If you like this project, please give it a Star⭐️!
🌟 Core Features
- Core Modules: Data Collection, Data Management, Operator Marketplace, Data Cleaning, Data Synthesis, Data Annotation, Data Evaluation, Knowledge Generation.
- Visual Orchestration: Drag-and-drop data processing workflow design.
- Operator Ecosystem: Rich built-in operators and support for custom operators.
🚀 Quick Start
Prerequisites
- Git (for pulling source code)
- Make (for building and installing)
- Docker (for building images and deploying services)
- Docker-Compose (for service deployment - Docker method)
- Kubernetes (for service deployment - k8s method)
- Helm (for service deployment - k8s method)

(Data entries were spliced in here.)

-- pv_equiv track=rewrite | github.com/5hihihi/LogSieve | benchmark/logparser/LogSieve.py | _calc_consecutive_wildcards
-- ===== SOURCE A (Python) =====
-- def _calc_consecutive_wildcards(tokens):
--     """连续通配符计算（原逻辑封装）"""
--     max_consecutive = current_streak = consecutive_counts = 0
--     for token in tokens:
--         if token == '<*>':
--             current_streak += 1
--             if current_streak >= 2:
--                 consecutive_counts += 1
--             max_consecutive = max(max_consecutive, current_streak)
--         else:
--             current_streak = 0
--     return max_consecutive, consecutive_counts
-- ===== SOURCE B (Python) =====
-- from itertools import groupby
--
-- def _calc_consecutive_wildcards(tokens):
--     """Group tokens into maximal runs, keep the lengths of '<*>' runs, then aggregate."""
--     lengths = [sum(1 for _ in g) for k, g in groupby(tokens) if k == '<*>']
--     return max(lengths, default=0), sum(L - 1 for L in lengths)
-- ===== Notes on version B (the rewrite author's own statement) =====
-- stated objective: simpler
-- what changed: Replaces the single-accumulator streak scan with a build-runs-then-aggregate decomposition: groupby splits the tokens into maximal runs, wildcard run lengths are collected, and the answers are max(lengths, default=0) and sum(L-1).
import Mathlib
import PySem

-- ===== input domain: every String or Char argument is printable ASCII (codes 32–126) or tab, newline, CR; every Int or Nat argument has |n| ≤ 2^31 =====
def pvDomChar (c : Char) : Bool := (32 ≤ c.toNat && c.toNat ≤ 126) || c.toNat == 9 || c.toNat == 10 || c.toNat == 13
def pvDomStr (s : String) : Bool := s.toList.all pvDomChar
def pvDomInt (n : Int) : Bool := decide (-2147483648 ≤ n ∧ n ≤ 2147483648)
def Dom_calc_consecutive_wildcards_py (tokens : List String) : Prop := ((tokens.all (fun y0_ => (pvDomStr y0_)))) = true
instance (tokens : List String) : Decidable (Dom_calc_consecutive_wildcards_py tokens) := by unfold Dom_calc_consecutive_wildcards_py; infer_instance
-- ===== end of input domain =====

-- B replaces A's single-accumulator streak scan by a build-runs-then-aggregate decomposition
-- (groupby into maximal runs, then max of the wildcard run lengths and sum of (L-1)); same cost, simpler.

-- ===== PORT A =====
-- the for-loop, carrying (max_consecutive, current_streak, consecutive_counts)
def pvLoopA (st : Int × Int × Int) : List String → Int × Int × Int
  | [] => st
  | t :: ts =>
    if t = "<*>" then
      let s := st.2.1 + 1
      let c := if 2 ≤ s then st.2.2 + 1 else st.2.2
      pvLoopA (max st.1 s, s, c) ts
    else
      pvLoopA (st.1, 0, st.2.2) ts

def calc_consecutive_wildcards_py (tokens : List String) : Int × Int :=
  let st := pvLoopA (0, 0, 0) tokens
  (st.1, st.2.2)

-- ===== PORT B =====
-- itertools.groupby: lengths of the maximal runs whose key is '<*>', in order
def pvWildRuns : List String → List Int
  | [] => []
  | t :: ts =>
    if t = "<*>" then ((ts.takeWhile (fun x => x == t)).length + 1 : Int) :: pvWildRuns (ts.dropWhile (fun x => x == t))
    else pvWildRuns (ts.dropWhile (fun x => x == t))
termination_by l => l.length
decreasing_by all_goals simpa using Nat.lt_succ_of_le (List.length_dropWhile_le _ _)

def calc_consecutive_wildcards_py_alt (tokens : List String) : Int × Int :=
  let lengths := pvWildRuns tokens
  (lengths.foldl max 0, (lengths.map (· - 1)).sum)

-- ===== PRECONDITION & SPEC =====
def Spec_calc_consecutive_wildcards_py (tokens : List String) (out : Int × Int) : Prop := out = calc_consecutive_wildcards_py_alt tokens
instance (tokens : List String) (out : Int × Int) : Decidable (Spec_calc_consecutive_wildcards_py tokens out) := by unfold Spec_calc_consecutive_wildcards_py; infer_instance

-- ===== CLAIM (what is proved, stated in full; the proofs are below) =====
def Claim_equal_calc_consecutive_wildcards_py : Prop := ∀ (tokens : List String), Dom_calc_consecutive_wildcards_py tokens → Spec_calc_consecutive_wildcards_py tokens (calc_consecutive_wildcards_py tokens)

-- ===== LEMMAS AND PROOFS =====

-- a run of non-wildcard tokens leaves the state (m, 0, c) unchanged
lemma pvLoopA_skip (l : List String) (hl : ∀ x ∈ l, x ≠ "<*>") (rest : List String) (m c : Int) :
    pvLoopA (m, 0, c) (l ++ rest) = pvLoopA (m, 0, c) rest := by
  induction l with
  | nil => rfl
  | cons x l ih =>
    have hx : x ≠ "<*>" := hl x (by simp)
    simp only [List.cons_append, pvLoopA, if_neg hx]
    exact ih (fun y hy => hl y (by simp [hy]))

-- a run of wildcard tokens entered with streak s (1 ≤ s ≤ m) advances the state arithmetically
lemma pvLoopA_run (l : List String) (hl : ∀ x ∈ l, x = "<*>") :
    ∀ (rest : List String) (m s c : Int), 1 ≤ s → s ≤ m →
    pvLoopA (m, s, c) (l ++ rest) =
      pvLoopA (max m (s + l.length), s + l.length, c + l.length) rest := by
  induction l with
  | nil =>
    intro rest m s c _ hm
    simp [max_eq_left hm]
  | cons x l ih =>
    intro rest m s c hs hm
    have hx : x = "<*>" := hl x (by simp)
    simp only [List.cons_append, pvLoopA, if_pos hx, if_pos (by omega : (2:Int) ≤ s + 1)]
    rw [ih (fun y hy => hl y (by simp [hy])) rest _ _ _ (by omega) (le_max_right _ _)]
    have h2 : s + 1 + (l.length : Int) = s + ((l.length : Int) + 1) := by ring
    have h3 : c + 1 + (l.length : Int) = c + ((l.length : Int) + 1) := by ring
    simp [h2, h3]

-- every token of a takeWhile (· == t) run equals t
lemma pv_takeWhile_mem {t : String} {ts l : List String} (h : l = ts.takeWhile (fun x => x == t)) :
    ∀ x ∈ l, x = t := by
  intro x hx
  have := List.mem_takeWhile_imp (h ▸ hx)
  exact eq_of_beq this

-- unfolding one loop step on a wildcard token with streak 0
lemma pvLoopA_wild_zero (m c : Int) (l : List String) :
    pvLoopA (m, 0, c) ("<*>" :: l) = pvLoopA (max m 1, 1, c) l := by
  norm_num [pvLoopA]

-- head of a non-empty dropWhile fails the predicate
lemma pv_dropWhile_head_not (p : String → Bool) (l : List String) (x : String) (xs : List String)
    (h : l.dropWhile p = x :: xs) : p x = false := by
  have hne : l.dropWhile p ≠ [] := by simp [h]
  have := List.head_dropWhile_not p hne
  simpa [h] using this

-- main invariant: A's loop started at (m, 0, c) computes B's run aggregation
lemma pvMain : ∀ (n : Nat) (ts : List String), ts.length ≤ n → ∀ (m c : Int),
    ((pvLoopA (m, 0, c) ts).1, (pvLoopA (m, 0, c) ts).2.2) =
      ((pvWildRuns ts).foldl max m, c + ((pvWildRuns ts).map (· - 1)).sum) := by
  intro n
  induction n with
  | zero =>
    intro ts hts m c
    have : ts = [] := List.eq_nil_of_length_eq_zero (Nat.le_zero.mp hts)
    subst this
    simp [pvLoopA, pvWildRuns]
  | succ n ih =>
    intro ts hts m c
    cases ts with
    | nil => simp [pvLoopA, pvWildRuns]
    | cons t ts =>
      have hsplit : ts.takeWhile (fun x => x == t) ++ ts.dropWhile (fun x => x == t) = ts :=
        List.takeWhile_append_dropWhile
      have hrest_len : (ts.dropWhile (fun x => x == t)).length ≤ n := by
        have := List.length_dropWhile_le (fun x => x == t) ts
        simp at hts; omega
      by_cases ht : t = "<*>"
      · subst ht
        have hl : ∀ x ∈ ts.takeWhile (fun x => x == "<*>"), x = "<*>" := pv_takeWhile_mem rfl
        have hL : pvLoopA (m, 0, c) ("<*>" :: ts) =
            pvLoopA (max (max m 1) (1 + ((ts.takeWhile (fun x => x == "<*>")).length : Int)),
                     1 + ((ts.takeWhile (fun x => x == "<*>")).length : Int),
                     c + ((ts.takeWhile (fun x => x == "<*>")).length : Int))
              (ts.dropWhile (fun x => x == "<*>")) := by
          conv_lhs => rw [← hsplit]
          rw [pvLoopA_wild_zero, pvLoopA_run _ hl _ _ _ _ le_rfl (le_max_right _ _)]
        have hruns : pvWildRuns ("<*>" :: ts) =
            (((ts.takeWhile (fun x => x == "<*>")).length : Int) + 1)
              :: pvWildRuns (ts.dropWhile (fun x => x == "<*>")) := by
          simp [pvWildRuns]
        rw [hL, hruns]
        have hmax : max (max m 1) (1 + ((ts.takeWhile (fun x => x == "<*>")).length : Int)) =
            max m (((ts.takeWhile (fun x => x == "<*>")).length : Int) + 1) := by
          have : (0:Int) ≤ ((ts.takeWhile (fun x => x == "<*>")).length : Int) := Int.natCast_nonneg _
          omega
        cases hr : ts.dropWhile (fun x => x == "<*>") with
        | nil =>
          simp [pvLoopA, pvWildRuns]
          omega
        | cons r rest' =>
          have hrne : r ≠ "<*>" := by simpa using pv_dropWhile_head_not _ _ _ _ hr
          have hstep : pvLoopA (max (max m 1) (1 + ((ts.takeWhile (fun x => x == "<*>")).length : Int)),
                     1 + ((ts.takeWhile (fun x => x == "<*>")).length : Int),
                     c + ((ts.takeWhile (fun x => x == "<*>")).length : Int)) (r :: rest')
              = pvLoopA (max (max m 1) (1 + ((ts.takeWhile (fun x => x == "<*>")).length : Int)), 0,
                     c + ((ts.takeWhile (fun x => x == "<*>")).length : Int)) (r :: rest') := by
            simp [pvLoopA, hrne]
          rw [hstep, ih (r :: rest') (hr ▸ hrest_len) _ _, hmax]
          simp [List.foldl_cons]
          ring
      · have hl : ∀ x ∈ ts.takeWhile (fun x => x == t), x ≠ "<*>" := by
          intro x hx
          rw [pv_takeWhile_mem rfl x hx]; exact ht
        have hL : pvLoopA (m, 0, c) (t :: ts) = pvLoopA (m, 0, c) (ts.dropWhile (fun x => x == t)) := by
          conv_lhs => rw [← hsplit]
          simp only [pvLoopA, if_neg ht]
          exact pvLoopA_skip _ hl _ _ _
        have hruns : pvWildRuns (t :: ts) = pvWildRuns (ts.dropWhile (fun x => x == t)) := by
          simp [pvWildRuns, if_neg ht]
        rw [hL, hruns]
        exact ih _ hrest_len m c

-- ===== VERDICT (by name: the statement is the Claim_ definition above) =====
theorem calc_consecutive_wildcards_py_spec : Claim_equal_calc_consecutive_wildcards_py := by
  intro tokens _
  unfold Spec_calc_consecutive_wildcards_py calc_consecutive_wildcards_py calc_consecutive_wildcards_py_alt
  have := pvMain tokens.length tokens le_rfl 0 0
  simp only [zero_add] at this
  simpa using this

This project supports deployment via two methods: docker-compose and helm. After executing the command, please enter the corresponding number for the deployment method. The command echo is as follows:
Choose a deployment method:
1. Docker/Docker-Compose
2. Kubernetes/Helm
Enter choice:
Clone the Code
git clone git@github.com:ModelEngine-Group/DataMate.git
cd DataMate
Deploy the basic services
make install
If the machine you are using does not have make installed, please run the following command to deploy it:
# Windows
set REGISTRY=ghcr.io/modelengine-group/
docker compose -f ./deployment/docker/datamate/docker-compose.yml up -d
docker compose -f ./deployment/docker/milvus/docker-compose.yml up -d
# Linux/Mac
export REGISTRY=ghcr.io/modelengine-group/
docker compose -f ./deployment/docker/datamate/docker-compose.yml up -d
docker compose -f ./deployment/docker/milvus/docker-compose.yml up -d
Once the container is running, access http://localhost:30000 in a browser to view the front-end interface.
To list all available Make targets, flags and help text, run:
make help
Build and deploy Mineru Enhanced PDF Processing
make build-mineru
make install-mineru
Deploy the DeerFlow service
make install-deer-flow
Local Development and Deployment
After modifying the local code, please execute the following commands to build the image and deploy using the local image.
make build
make install dev=true
Uninstall
make uninstall
When running make uninstall, the installer will prompt once whether to delete volumes; that single choice is applied to all components. The uninstall order is: milvus -> label-studio -> datamate, which ensures the datamate network is removed cleanly after services that use it have stopped.
🤝 Contribution Guidelines
Thank you for your interest in this project! We warmly welcome contributions from the community. Whether it's submitting bug reports, suggesting new features, or directly participating in code development, all forms of help make the project better.
• 📮 GitHub Issues: Submit bugs or feature suggestions.
• 🔧 GitHub Pull Requests: Contribute code improvements.
📄 License
DataMate is open source under the MIT license. You are free to use, modify, and distribute the code of this project in compliance with the license terms.